INSTRUCTIONS TO FOLLOW >>
Only lines containing the word "decide" belong in the answer; copy each one from the records.

RECORDS FOR THIS TASK >>
-- pv_equiv track=rewrite | github.com/subidhkhanal/job-search-tool | resume_tailor.py | suggest_skill_order
-- ===== SOURCE A (Python) =====
-- RESUME_SKILLS = [
--     "LangChain", "RAG Pipelines", "Agentic AI", "Hybrid Search",
--     "RAGAS", "Python", "FastAPI", "REST APIs", "Web Scraping",
--     "Automation Pipelines", "Next.js", "Tailwind CSS", "ChromaDB",
--     "SQL", "Git", "OpenAI", "Cohere",
-- ]
--
-- def suggest_skill_order(jd_text):
--     """Reorder resume skills so the most JD-relevant appear first."""
--     jd_lower = jd_text.lower()
--
--     relevant = []
--     other = []
--
--     for skill in RESUME_SKILLS:
--         if skill.lower() in jd_lower:
--             relevant.append(skill)
--         else:
--             other.append(skill)
--
--     return relevant + other
-- ===== SOURCE B (Python) =====
-- RESUME_SKILLS = [
--     "LangChain", "RAG Pipelines", "Agentic AI", "Hybrid Search",
--     "RAGAS", "Python", "FastAPI", "REST APIs", "Web Scraping",
--     "Automation Pipelines", "Next.js", "Tailwind CSS", "ChromaDB",
--     "SQL", "Git", "OpenAI", "Cohere",
-- ]
--
-- def suggest_skill_order(jd_text):
--     """Reorder resume skills so the most JD-relevant appear first."""
--     jd_lower = jd_text.lower()
--     return sorted(RESUME_SKILLS, key=lambda s: s.lower() not in jd_lower)
-- ===== Notes on version B (the rewrite author's own statement) =====
-- stated objective: idiomatic
-- what changed: Replaces the explicit relevant/other accumulator loop and list concatenation with a single stable sort over RESUME_SKILLS keyed on whether the lowercased skill is absent from the lowercased JD text, relying on sort stability to keep each group's original order.
import Mathlib
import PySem

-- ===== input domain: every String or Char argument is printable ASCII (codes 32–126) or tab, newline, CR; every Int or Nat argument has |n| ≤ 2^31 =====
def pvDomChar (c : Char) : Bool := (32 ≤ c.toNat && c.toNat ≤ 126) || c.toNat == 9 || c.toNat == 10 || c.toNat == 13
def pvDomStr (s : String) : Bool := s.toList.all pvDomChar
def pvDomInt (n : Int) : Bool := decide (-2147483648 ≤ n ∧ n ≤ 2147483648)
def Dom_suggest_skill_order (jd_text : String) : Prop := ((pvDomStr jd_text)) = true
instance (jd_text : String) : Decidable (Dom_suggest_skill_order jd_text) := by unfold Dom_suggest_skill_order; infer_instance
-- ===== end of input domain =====

-- B replaces A's explicit relevant/other partition loop with one stable sort of the fixed
-- skills list keyed on the boolean "not mentioned in the JD" (idiomatic; same result).


def RESUME_SKILLS : List String :=
  ["LangChain", "RAG Pipelines", "Agentic AI", "Hybrid Search",
   "RAGAS", "Python", "FastAPI", "REST APIs", "Web Scraping",
   "Automation Pipelines", "Next.js", "Tailwind CSS", "ChromaDB",
   "SQL", "Git", "OpenAI", "Cohere"]

-- ===== PORT A =====
-- the for-loop with the two accumulators 'relevant'/'other', then 'relevant + other'
def suggest_skill_order (jd_text : String) : List String :=
  let jd_lower := PySem.Str.lower jd_text
  let acc := RESUME_SKILLS.foldl
    (fun acc skill =>
      if PySem.Str.isIn (PySem.Str.lower skill) jd_lower then (acc.1 ++ [skill], acc.2)
      else (acc.1, acc.2 ++ [skill]))
    ([], [])
  acc.1 ++ acc.2

-- ===== PORT B =====
-- sorted(RESUME_SKILLS, key=lambda s: s.lower() not in jd_lower); False < True
def suggest_skill_order_alt (jd_text : String) : List String :=
  let jd_lower := PySem.Str.lower jd_text
  PySem.List.sorted RESUME_SKILLS (fun s => !(PySem.Str.isIn (PySem.Str.lower s) jd_lower))

-- ===== PRECONDITION & SPEC =====
def Spec_suggest_skill_order (jd_text : String) (out : List String) : Prop := out = suggest_skill_order_alt jd_text
instance (jd_text : String) (out : List String) : Decidable (Spec_suggest_skill_order jd_text out) := by unfold Spec_suggest_skill_order; infer_instance

-- ===== CLAIM (what is proved, stated in full; the proofs are below) =====
def Claim_equal_suggest_skill_order : Prop := ∀ (jd_text : String), Dom_suggest_skill_order jd_text → Spec_suggest_skill_order jd_text (suggest_skill_order jd_text)

-- ===== LEMMAS AND PROOFS =====

-- inserting past an element the comparison rejects
theorem insertBy_cons_of_not_before {α : Type} (before : α → α → Bool) (x y : α) (ys : List α)
    (h : before x y = false) :
    PySem.List.insertBy before x (y :: ys) = y :: PySem.List.insertBy before x ys := by
  simp [PySem.List.insertBy, h]

-- stable insertion of an element with the small (false) boolean key:
-- it lands right after the false-key block and in front of the true-key block
theorem insertBy_false_key {α : Type} (p : α → Bool) (x : α) (fs ts : List α)
    (hx : p x = true) (hfs : ∀ y ∈ fs, p y = true) (hts : ∀ y ∈ ts, p y = false) :
    PySem.List.insertBy (fun a b => decide ((!p a) < (!p b))) x (fs ++ ts)
      = fs ++ x :: ts := by
  induction fs with
  | nil =>
    cases ts with
    | nil => simp [PySem.List.insertBy]
    | cons t ts' =>
      have ht : p t = false := hts t (by simp)
      simp [PySem.List.insertBy, hx, ht]
  | cons f fs' ih =>
    have hf : p f = true := hfs f (by simp)
    rw [List.cons_append, insertBy_cons_of_not_before _ _ _ _ (by simp [hx, hf]),
        ih (fun y hy => hfs y (by simp [hy]))]
    simp

-- the heart of the equivalence: a stable sort on the boolean key ¬p is the p-partition
theorem sorted_not_key_eq_partition {α : Type} (p : α → Bool) (xs : List α) :
    PySem.List.sorted xs (fun x => !p x)
      = xs.filter p ++ xs.filter (fun x => !p x) := by
  rw [PySem.List.sorted_eq_foldl_insertBy]
  induction xs using List.reverseRecOn with
  | nil => simp
  | append_singleton xs x ih =>
    rw [List.foldl_append, List.foldl_cons, List.foldl_nil, ih]
    by_cases hx : p x = true
    · rw [insertBy_false_key p x _ _ hx
        (fun y hy => by simpa using List.of_mem_filter hy)
        (fun y hy => by simpa using List.of_mem_filter hy)]
      simp [List.filter_append, hx]
    · have hx' : p x = false := by simpa using hx
      rw [PySem.List.insertBy_of_forall_not_before _ _ _ (by
        intro y hy; simp [hx'])]
      simp [List.filter_append, hx']

-- ===== VERDICT (by name: the statement is the Claim_ definition above) =====
theorem suggest_skill_order_spec : Claim_equal_suggest_skill_order := by
  intro jd_text _
  show _ = _
  unfold suggest_skill_order suggest_skill_order_alt
  dsimp only
  have hstep : (fun (acc : List String × List String) skill =>
      if PySem.Str.isIn (PySem.Str.lower skill) (PySem.Str.lower jd_text) then (acc.1 ++ [skill], acc.2)
      else (acc.1, acc.2 ++ [skill]))
    = fun (s : List String × List String) e =>
      ((fun acc skill => if PySem.Str.isIn (PySem.Str.lower skill) (PySem.Str.lower jd_text) then acc ++ [skill] else acc) s.1 e,
       (fun acc skill => if PySem.Str.isIn (PySem.Str.lower skill) (PySem.Str.lower jd_text) then acc else acc ++ [skill]) s.2 e) := by
    funext acc skill
    by_cases h : PySem.Str.isIn (PySem.Str.lower skill) (PySem.Str.lower jd_text) = true
    · simp only [if_pos h]
    · simp only [if_neg h]
  rw [hstep, PySem.List.foldl_prod_mk
      (f := fun acc skill => if PySem.Str.isIn (PySem.Str.lower skill) (PySem.Str.lower jd_text) then acc ++ [skill] else acc)
      (g := fun acc skill => if PySem.Str.isIn (PySem.Str.lower skill) (PySem.Str.lower jd_text) then acc else acc ++ [skill])]
  · rw [sorted_not_key_eq_partition (fun s => PySem.Str.isIn (PySem.Str.lower s) (PySem.Str.lower jd_text))]
    simp only [PySem.List.foldl_append_if_eq_filter, List.nil_append]
    congr 1
    have hfun : (fun (acc : List String) skill =>
        if PySem.Str.isIn (PySem.Str.lower skill) (PySem.Str.lower jd_text) then acc else acc ++ [skill])
      = fun acc skill =>
        if (!PySem.Str.isIn (PySem.Str.lower skill) (PySem.Str.lower jd_text)) = true then acc ++ [skill] else acc := by
      funext acc skill
      by_cases h : PySem.Str.isIn (PySem.Str.lower skill) (PySem.Str.lower jd_text) = true
      · rw [if_pos h, if_neg (by simp only [h, Bool.not_true]; exact Bool.false_ne_true)]
      · have hx : PySem.Str.isIn (PySem.Str.lower skill) (PySem.Str.lower jd_text) = false := by
          cases hx : PySem.Str.isIn (PySem.Str.lower skill) (PySem.Str.lower jd_text) with
          | false => rfl
          | true => exact absurd hx h
        rw [if_neg h, if_pos (by rw [hx]; rfl)]
    rw [hfun, PySem.List.foldl_append_if_eq_filter]
    simp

YOUR RESPONSE >>
def pvDomInt (n : Int) : Bool := decide (-2147483648 ≤ n ∧ n ≤ 2147483648)
    PySem.List.insertBy (fun a b => decide ((!p a) < (!p b))) x (fs ++ ts)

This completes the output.